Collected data
-- pv_equiv track=rewrite | github.com/liaowenwu/source-link | qcpj-crawler/scripts/online_order_save_debug_tool.py | pick_live_item
-- ===== SOURCE A (Python) =====
-- from typing import Any, Dict, Iterable, List, Optional, Sequence, Tuple
--
-- def text_value(value: Any) -> str:
--     return "" if value is None else str(value).strip()
--
-- def first_present_value(*values: Any) -> Any:
--     for value in values:
--         if value is None:
--             continue
--         if isinstance(value, str) and not value.strip():
--             continue
--         return value
--     return None
--
-- def normalize_match_key(value: Any) -> str:
--     return "".join(ch for ch in text_value(value).upper() if ch.isalnum())
--
-- def score_live_item_match(row: Dict[str, Any], live_item: Dict[str, Any]) -> int:
--     score = 0
--     if text_value(row.get("user_needs_item_id")) and text_value(row.get("user_needs_item_id")) == text_value(live_item.get("userNeedsItemId")):
--         score += 200
--     if text_value(row.get("product_id")) and text_value(row.get("product_id")) == text_value(live_item.get("productId")):
--         score += 160
--     if text_value(row.get("quoted_price_item_id")) and text_value(row.get("quoted_price_item_id")) == text_value(live_item.get("quotedPriceItemId")):
--         score += 120
--     if text_value(row.get("resolve_result_id")) and text_value(row.get("resolve_result_id")) == text_value(live_item.get("resolveResultId")):
--         score += 60
--     if text_value(row.get("brand_id")) and text_value(row.get("brand_id")) == text_value(
--         first_present_value(live_item.get("partsBrandId"), live_item.get("brandId"))
--     ):
--         score += 20
--     if text_value(row.get("parts_brand_quality")) and text_value(row.get("parts_brand_quality")) == text_value(live_item.get("partsBrandQuality")):
--         score += 18
--     if normalize_match_key(row.get("old_parts_num")) and normalize_match_key(row.get("old_parts_num")) == normalize_match_key(live_item.get("oldPartsNum")):
--         score += 12
--     if normalize_match_key(row.get("parts_num")) and normalize_match_key(row.get("parts_num")) == normalize_match_key(live_item.get("partsNum")):
--         score += 10
--     if text_value(row.get("part_type")) and text_value(row.get("part_type")) == text_value(live_item.get("partType")):
--         score += 6
--     return score
--
-- def pick_live_item(
--     row: Dict[str, Any],
--     live_items: Sequence[Dict[str, Any]],
--     used_indices: set[int],
-- ) -> Tuple[Optional[int], Optional[Dict[str, Any]]]:
--     for allow_used in (False, True):
--         best_index: Optional[int] = None
--         best_score = 0
--         for index, live_item in enumerate(live_items):
--             if not allow_used and index in used_indices:
--                 continue
--             score = score_live_item_match(row, live_item)
--             if score > best_score:
--                 best_index = index
--                 best_score = score
--         if best_index is not None and best_score > 0:
--             return best_index, live_items[best_index]
--     return None, None
-- ===== SOURCE B (Python) =====
-- from typing import Any, Dict, Optional, Sequence, Tuple
--
-- def text_value(value: Any) -> str:
--     return "" if value is None else str(value).strip()
--
-- def first_present_value(*values: Any) -> Any:
--     for value in values:
--         if value is None:
--             continue
--         if isinstance(value, str) and not value.strip():
--             continue
--         return value
--     return None
--
-- def normalize_match_key(value: Any) -> str:
--     return "".join(ch for ch in text_value(value).upper() if ch.isalnum())
--
-- def score_live_item_match(row: Dict[str, Any], live_item: Dict[str, Any]) -> int:
--     score = 0
--     if text_value(row.get("user_needs_item_id")) and text_value(row.get("user_needs_item_id")) == text_value(live_item.get("userNeedsItemId")):
--         score += 200
--     if text_value(row.get("product_id")) and text_value(row.get("product_id")) == text_value(live_item.get("productId")):
--         score += 160
--     if text_value(row.get("quoted_price_item_id")) and text_value(row.get("quoted_price_item_id")) == text_value(live_item.get("quotedPriceItemId")):
--         score += 120
--     if text_value(row.get("resolve_result_id")) and text_value(row.get("resolve_result_id")) == text_value(live_item.get("resolveResultId")):
--         score += 60
--     if text_value(row.get("brand_id")) and text_value(row.get("brand_id")) == text_value(
--         first_present_value(live_item.get("partsBrandId"), live_item.get("brandId"))
--     ):
--         score += 20
--     if text_value(row.get("parts_brand_quality")) and text_value(row.get("parts_brand_quality")) == text_value(live_item.get("partsBrandQuality")):
--         score += 18
--     if normalize_match_key(row.get("old_parts_num")) and normalize_match_key(row.get("old_parts_num")) == normalize_match_key(live_item.get("oldPartsNum")):
--         score += 12
--     if normalize_match_key(row.get("parts_num")) and normalize_match_key(row.get("parts_num")) == normalize_match_key(live_item.get("partsNum")):
--         score += 10
--     if text_value(row.get("part_type")) and text_value(row.get("part_type")) == text_value(live_item.get("partType")):
--         score += 6
--     return score
--
-- def pick_live_item(
--     row: Dict[str, Any],
--     live_items: Sequence[Dict[str, Any]],
--     used_indices: "set[int]",
-- ) -> Tuple[Optional[int], Optional[Dict[str, Any]]]:
--     # Single pass: score each item once, keep two first-max trackers.
--     best_unused_index: Optional[int] = None
--     best_unused_score = 0
--     best_overall_index: Optional[int] = None
--     best_overall_score = 0
--     for index, live_item in enumerate(live_items):
--         score = score_live_item_match(row, live_item)
--         if score > best_overall_score:
--             best_overall_index = index
--             best_overall_score = score
--         if index not in used_indices and score > best_unused_score:
--             best_unused_index = index
--             best_unused_score = score
--     if best_unused_score > 0:
--         return best_unused_index, live_items[best_unused_index]
--     if best_overall_score > 0:
--         return best_overall_index, live_items[best_overall_index]
--     return None, None
-- ===== Notes on version B (the rewrite author's own statement) =====
-- stated objective: alternative
-- what changed: Replaces A's two sequential passes over live_items (unused-only, then all) with a single left-to-right pass that scores each item exactly once while maintaining two strict-'>' first-max trackers (best unused and best overall), then returns best-unused if positive, else best-overall if positive, else (None, None).
import Mathlib
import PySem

** DIRECTIONS **
From the records above, copy each line where the word "once" can be found.

** COMPLETED EXERCISE **
--     # Single pass: score each item once, keep two first-max trackers.
-- what changed: Replaces A's two sequential passes over live_items (unused-only, then all) with a single left-to-right pass that scores each item exactly once while maintaining two strict-'>' first-max trackers (best unused and best overall), then returns best-unused if positive, else best-overall if positive, else (None, None).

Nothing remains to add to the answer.